Quoting from Joseph Dow's "HISTORY OF HAMPTON (1638 - 1892)":
"About the year 1860, Mr. Dearborn bought four continuous lots in the new cemetery in Hampton, comprising 1,196 square feet, in the most elevated part of the enclosure. After his death, the use to which it was to be put was revealed by a provision in his will, that ten thousand dollars be expended for an enduring monument upon the spot, in memory of GODFREY DEARBORN, his first American ancestor. The long cherished plan was energetically carried forward by Mrs. Dearborn, who has since become Mrs. J. Merrill Currier, and still resides in Melrose Highlands [Massachusetts]. Mr. Currier superintended the erection of the monument, which was gratefully appreciated by his wife.
High Street Cemetery
"The obelisk, which is Barre, Vermont, granite, was manufactured in that town, and shipped to Hampton in October, 1890. In the spring of 1891, it was placed in position upon the rock foundation prepared for it. The first base is ten feet square and one foot deep; second base, eight feet square and one foot deep; third base, six feet square and fifteen inches deep with finely moulded edge. On this rests the die, which is four feet square and six feet high, its faces and the round pillars at the corners being highly polished.
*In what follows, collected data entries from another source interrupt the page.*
-- pv_equiv track=rewrite | github.com/JackNoArms/DevSeek | core/command_parser.py | _common_indent
-- ===== SOURCE A (Python) =====
-- def _common_indent(lines: list) -> str:
--     """Longest common leading whitespace among non-empty lines."""
--     non_empty = [l for l in lines if l.strip()]
--     if not non_empty:
--         return ""
--     prefix = non_empty[0][: len(non_empty[0]) - len(non_empty[0].lstrip())]
--     for line in non_empty[1:]:
--         ind = line[: len(line) - len(line.lstrip())]
--         common = []
--         for a, b in zip(prefix, ind):
--             if a == b:
--                 common.append(a)
--             else:
--                 break
--         prefix = "".join(common)
--         if not prefix:
--             break
--     return prefix
-- ===== SOURCE B (Python) =====
-- def _common_indent(lines: list) -> str:
--     """Longest common leading whitespace among non-empty lines."""
--     indents = [line[:len(line) - len(line.lstrip())] for line in lines if line.strip()]
--     if not indents:
--         return ""
--     first = indents[0]
--     n = min(len(ind) for ind in indents)
--     out = []
--     for i in range(n):
--         c = first[i]
--         if all(ind[i] == c for ind in indents):
--             out.append(c)
--         else:
--             break
--     return "".join(out)
-- ===== Notes on version B (the rewrite author's own statement) =====
-- stated objective: alternative
-- what changed: Replaces A's row-wise fold that repeatedly shrinks a prefix via pairwise zip-compare with a column-major scan: collect all indents once, then walk columns 0..min-length and keep a column's character only while every indent agrees.
import Mathlib
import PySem

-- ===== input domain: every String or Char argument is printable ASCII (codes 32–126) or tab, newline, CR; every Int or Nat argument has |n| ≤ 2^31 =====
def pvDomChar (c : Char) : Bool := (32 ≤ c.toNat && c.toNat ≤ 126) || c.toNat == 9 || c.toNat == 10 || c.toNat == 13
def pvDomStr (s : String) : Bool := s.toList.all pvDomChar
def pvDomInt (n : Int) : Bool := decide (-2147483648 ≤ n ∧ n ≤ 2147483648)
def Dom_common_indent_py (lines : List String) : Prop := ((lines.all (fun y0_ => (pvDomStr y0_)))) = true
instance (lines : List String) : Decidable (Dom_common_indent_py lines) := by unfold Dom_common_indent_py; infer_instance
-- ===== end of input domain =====

-- B re-implements A's row-wise shrinking-prefix fold as a column-major scan over all indents; return value equivalence, no side effects involved.

-- ===== PORT A =====
-- indent extraction: line[: len(line) - len(line.lstrip())]
def indentA (l : String) : List Char :=
  PySem.List.slice l.toList none (some ((l.toList.length : Int) - ((PySem.Chars.lstrip l.toList).length : Int)))

-- inner loop: common = []; for a, b in zip(prefix, ind): if a == b: common.append(a) else: break
def lcpA : List Char → List Char → List Char
  | a :: as_, b :: bs => if a == b then a :: lcpA as_ bs else []
  | _, _ => []

-- outer loop over non_empty[1:] with the 'if not prefix: break'
def loopA : List Char → List String → List Char
  | pre, [] => pre
  | pre, line :: rest =>
    let ind := indentA line
    let common := lcpA pre ind
    if common.isEmpty then common else loopA common rest

def common_indent_py (lines : List String) : String :=
  match lines.filter (fun l => !(PySem.Chars.strip l.toList).isEmpty) with
  | [] => ""
  | first :: rest => String.ofList (loopA (indentA first) rest)

-- ===== PORT B =====
def indentB (l : String) : List Char :=
  PySem.List.slice l.toList none (some ((l.toList.length : Int) - ((PySem.Chars.lstrip l.toList).length : Int)))

-- for i in range(n): c = first[i]; if all(ind[i] == c for ind in indents): out.append(c) else: break
def colGo (first : List Char) (indents : List (List Char)) : Nat → Nat → List Char
  | _, 0 => []
  | i, Nat.succ k =>
    match first[i]? with
    | none => []
    | some c =>
      if indents.all (fun ind => ind[i]? == some c) then c :: colGo first indents (i + 1) k
      else []

def common_indent_py_alt (lines : List String) : String :=
  match (lines.filter (fun l => !(PySem.Chars.strip l.toList).isEmpty)).map indentB with
  | [] => ""
  | first :: rest =>
    let n := (rest.map List.length).foldl Nat.min first.length
    String.ofList (colGo first (first :: rest) 0 n)

-- ===== PRECONDITION & SPEC =====
def Spec_common_indent_py (lines : List String) (out : String) : Prop := out = common_indent_py_alt lines
instance (lines : List String) (out : String) : Decidable (Spec_common_indent_py lines out) := by unfold Spec_common_indent_py; infer_instance

-- ===== CLAIM (what is proved, stated in full; the proofs are below) =====
def Claim_equal_common_indent_py : Prop := ∀ (lines : List String), Dom_common_indent_py lines → Spec_common_indent_py lines (common_indent_py lines)

-- ===== LEMMAS AND PROOFS =====

theorem lcpA_nil_left (y : List Char) : lcpA [] y = [] := by cases y <;> rfl

theorem foldl_lcpA_nil (L : List (List Char)) : L.foldl lcpA [] = [] := by
  induction L with
  | nil => rfl
  | cons q L ih => simpa [lcpA_nil_left] using ih

theorem lcpA_prefix_left (x y : List Char) : lcpA x y <+: x := by
  induction x generalizing y with
  | nil => simp [lcpA_nil_left]
  | cons a as ih =>
    cases y with
    | nil => simp [lcpA]
    | cons b bs =>
      by_cases h : a = b
      · simpa [lcpA, h] using ih bs
      · simp [lcpA, h]

theorem lcpA_prefix_right (x y : List Char) : lcpA x y <+: y := by
  induction x generalizing y with
  | nil => simp [lcpA_nil_left]
  | cons a as ih =>
    cases y with
    | nil => simp [lcpA]
    | cons b bs =>
      by_cases h : a = b
      · subst h; simpa [lcpA] using ih bs
      · simp [lcpA, h]

theorem foldl_lcpA_prefix_acc (L : List (List Char)) (p : List Char) :
    L.foldl lcpA p <+: p := by
  induction L generalizing p with
  | nil => simp
  | cons q L ih =>
    exact (ih (lcpA p q)).trans (lcpA_prefix_left p q)

theorem foldl_lcpA_prefix_mem (L : List (List Char)) (p x : List Char) (hx : x ∈ L) :
    L.foldl lcpA p <+: x := by
  induction L generalizing p with
  | nil => simp at hx
  | cons q L ih =>
    rcases List.mem_cons.mp hx with h | h
    · subst h
      exact (foldl_lcpA_prefix_acc L (lcpA p x)).trans (lcpA_prefix_right p x)
    · exact ih (lcpA p q) h

theorem lcpA_take (n : Nat) (x y : List Char) :
    lcpA (x.take n) y = (lcpA x y).take n := by
  induction x generalizing n y with
  | nil => simp [lcpA_nil_left]
  | cons a as ih =>
    cases n with
    | zero => simp [lcpA_nil_left]
    | succ m =>
      cases y with
      | nil => simp [lcpA]
      | cons b bs =>
        by_cases h : a = b
        · simp [lcpA, h, ih]
        · simp [lcpA, h]

theorem foldl_lcpA_take (L : List (List Char)) (p : List Char) (n : Nat) :
    L.foldl lcpA (p.take n) = (L.foldl lcpA p).take n := by
  induction L generalizing p with
  | nil => simp
  | cons q L ih => simp [List.foldl_cons, lcpA_take, ih]

theorem foldl_lcpA_cons (c : Char) (p : List Char) (L : List (List Char))
    (h : ∀ q ∈ L, ∃ q', q = c :: q') :
    L.foldl lcpA (c :: p) = c :: (L.map List.tail).foldl lcpA p := by
  induction L generalizing p with
  | nil => simp
  | cons q L ih =>
    obtain ⟨q', rfl⟩ := h q (List.mem_cons_self ..)
    have : lcpA (c :: p) (c :: q') = c :: lcpA p q' := by simp [lcpA]
    simp only [List.foldl_cons, this, List.map_cons, List.tail_cons]
    exact ih (lcpA p q') (fun r hr => h r (List.mem_cons_of_mem _ hr))

theorem le_foldl_min (L : List Nat) (a m : Nat) (ha : m ≤ a) (hL : ∀ x ∈ L, m ≤ x) :
    m ≤ L.foldl Nat.min a := by
  induction L generalizing a with
  | nil => simpa using ha
  | cons b L ih =>
    exact ih (Nat.min a b) (le_min ha (hL b (List.mem_cons_self ..)))
      (fun x hx => hL x (List.mem_cons_of_mem _ hx))

theorem foldl_min_le_head (L : List Nat) (a : Nat) : L.foldl Nat.min a ≤ a := by
  induction L generalizing a with
  | nil => simp
  | cons b L ih => exact (ih (Nat.min a b)).trans (Nat.min_le_left a b)

theorem foldl_min_le_mem (L : List Nat) (a x : Nat) (hx : x ∈ L) : L.foldl Nat.min a ≤ x := by
  induction L generalizing a with
  | nil => simp at hx
  | cons b L ih =>
    rcases List.mem_cons.mp hx with h | h
    · subst h; exact (foldl_min_le_head L (Nat.min a x)).trans (Nat.min_le_right a x)
    · exact ih (Nat.min a b) h

-- A's outer loop with early break is the plain fold of lcpA over the indents.
theorem loopA_eq (rest : List String) (pre : List Char) :
    loopA pre rest = (rest.map indentA).foldl lcpA pre := by
  induction rest generalizing pre with
  | nil => rfl
  | cons line rest ih =>
    simp only [loopA, List.map_cons, List.foldl_cons]
    by_cases h : (lcpA pre (indentA line)).isEmpty
    · rw [if_pos h]
      rw [List.isEmpty_iff.mp h, foldl_lcpA_nil]
    · rw [if_neg h]; exact ih _

-- B's column scan equals the fold of lcpA, column window [i, i+k) with i + k = n.
theorem colGo_eq (F : List Char) (R : List (List Char)) (n : Nat)
    (hF : n ≤ F.length) (hR : ∀ x ∈ R, n ≤ x.length) :
    ∀ k i, i + k = n →
      colGo F (F :: R) i k = (R.map (List.drop i)).foldl lcpA ((F.drop i).take k) := by
  intro k
  induction k with
  | zero =>
    intro i _
    simp [colGo, foldl_lcpA_nil]
  | succ k ih =>
    intro i hin
    have hiF : i < F.length := by omega
    have hget : F[i]? = some F[i] := List.getElem?_eq_getElem hiF
    have hdropF : F.drop i = F[i] :: F.drop (i + 1) := List.drop_eq_getElem_cons hiF
    by_cases hall : ∀ x ∈ R, x[i]? = some F[i]
    · have hcond : (F :: R).all (fun ind => ind[i]? == some F[i]) = true := by
        simp only [List.all_eq_true, beq_iff_eq]
        intro x hx
        rcases List.mem_cons.mp hx with h | h
        · subst h; exact hget
        · exact hall x h
      have hstep : colGo F (F :: R) i (k + 1) = F[i] :: colGo F (F :: R) (i + 1) k := by
        simp [colGo, hget, hcond]
      rw [hstep, ih (i + 1) (by omega)]
      have hacc : (F.drop i).take (k + 1) = F[i] :: (F.drop (i + 1)).take k := by
        rw [hdropF]; rfl
      rw [hacc, foldl_lcpA_cons]
      · have hmm : (R.map (List.drop i)).map List.tail = R.map (List.drop (i + 1)) := by
          rw [List.map_map]
          exact List.map_congr_left (fun x _ => by simp only [Function.comp_apply, List.tail_drop])
        rw [hmm]
      · intro q hq
        obtain ⟨x, hx, rfl⟩ := List.mem_map.mp hq
        have hix : i < x.length := by have := hR x hx; omega
        refine ⟨x.drop (i + 1), ?_⟩
        rw [List.drop_eq_getElem_cons hix]
        have := hall x hx
        rw [List.getElem?_eq_getElem hix] at this
        simp only [Option.some.injEq] at this
        rw [this]
    · push Not at hall
      obtain ⟨x, hx, hne⟩ := hall
      have hcond : (F :: R).all (fun ind => ind[i]? == some F[i]) = false := by
        simp only [List.all_eq_false]
        exact ⟨x, List.mem_cons_of_mem _ hx, by simpa using hne⟩
      have hstep : colGo F (F :: R) i (k + 1) = [] := by
        simp [colGo, hget, hcond]
      rw [hstep]
      -- the fold result is a prefix of both the accumulator and x.drop i, which disagree at 0
      set r := (R.map (List.drop i)).foldl lcpA ((F.drop i).take (k + 1)) with hr
      rcases hr' : r with _ | ⟨e, r'⟩
      · rfl
      · exfalso
        have hpa : r <+: (F.drop i).take (k + 1) := foldl_lcpA_prefix_acc _ _
        have hpx : r <+: x.drop i := foldl_lcpA_prefix_mem _ _ _ (List.mem_map_of_mem hx)
        have hix : i < x.length := by have := hR x hx; omega
        have hdx : x.drop i = x[i] :: x.drop (i + 1) := List.drop_eq_getElem_cons hix
        rw [hr'] at hpa hpx
        have h1 : e = F[i] := by
          rcases hpa with ⟨t, ht⟩
          rw [hdropF, List.take_succ_cons, List.cons_append] at ht
          exact (List.cons_eq_cons.mp ht).1
        have h2 : e = x[i] := by
          rcases hpx with ⟨t, ht⟩
          rw [hdx, List.cons_append] at ht
          exact (List.cons_eq_cons.mp ht).1
        apply hne
        rw [List.getElem?_eq_getElem hix, ← h2, h1]

theorem indentB_eq : indentB = indentA := rfl

theorem length_foldl_lcpA_le (L : List (List Char)) (p x : List Char) (hx : x ∈ L) :
    (L.foldl lcpA p).length ≤ x.length :=
  (foldl_lcpA_prefix_mem L p x hx).length_le

-- ===== VERDICT (by name: the statement is the Claim_ definition above) =====
theorem common_indent_py_spec : Claim_equal_common_indent_py := by
  intro lines _
  unfold Spec_common_indent_py common_indent_py common_indent_py_alt
  cases hfil : lines.filter (fun l => !(PySem.Chars.strip l.toList).isEmpty) with
  | nil => simp
  | cons first rest =>
    simp only [List.map_cons, indentB_eq]
    set F := indentA first with hF
    set R := rest.map indentA with hRdef
    set n := (R.map List.length).foldl Nat.min F.length with hn
    have hFn : n ≤ F.length := foldl_min_le_head _ _
    have hRn : ∀ x ∈ R, n ≤ x.length := fun x hx =>
      foldl_min_le_mem _ _ _ (List.mem_map_of_mem hx)
    have hB : colGo F (F :: R) 0 n = (R.map (List.drop 0)).foldl lcpA ((F.drop 0).take n) :=
      colGo_eq F R n hFn hRn n 0 (by omega)
    rw [List.drop_zero] at hB
    have hmap : R.map (List.drop 0) = R :=
      (List.map_congr_left (fun x _ => List.drop_zero)).trans (List.map_id R)
    rw [hmap] at hB
    have htake : R.foldl lcpA (F.take n) = (R.foldl lcpA F).take n := foldl_lcpA_take R F n
    have hlen : (R.foldl lcpA F).length ≤ n := by
      apply le_foldl_min
      · exact (foldl_lcpA_prefix_acc R F).length_le
      · intro x hx
        obtain ⟨y, hy, rfl⟩ := List.mem_map.mp hx
        exact length_foldl_lcpA_le R F y hy
    rw [loopA_eq, hB, htake, List.take_of_length_le hlen]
Surmounting this is the cap, projecting over the die about six inches. This and the plinth above it are at once graceful in design and finish, and sufficiently massive to receive the main shaft, which is three feet two inches square at the bottom, and twenty inches square near the top, from which it tapers to a point, and towers thirty-one feet above the plinth. The whole structure stands forty-six feet high.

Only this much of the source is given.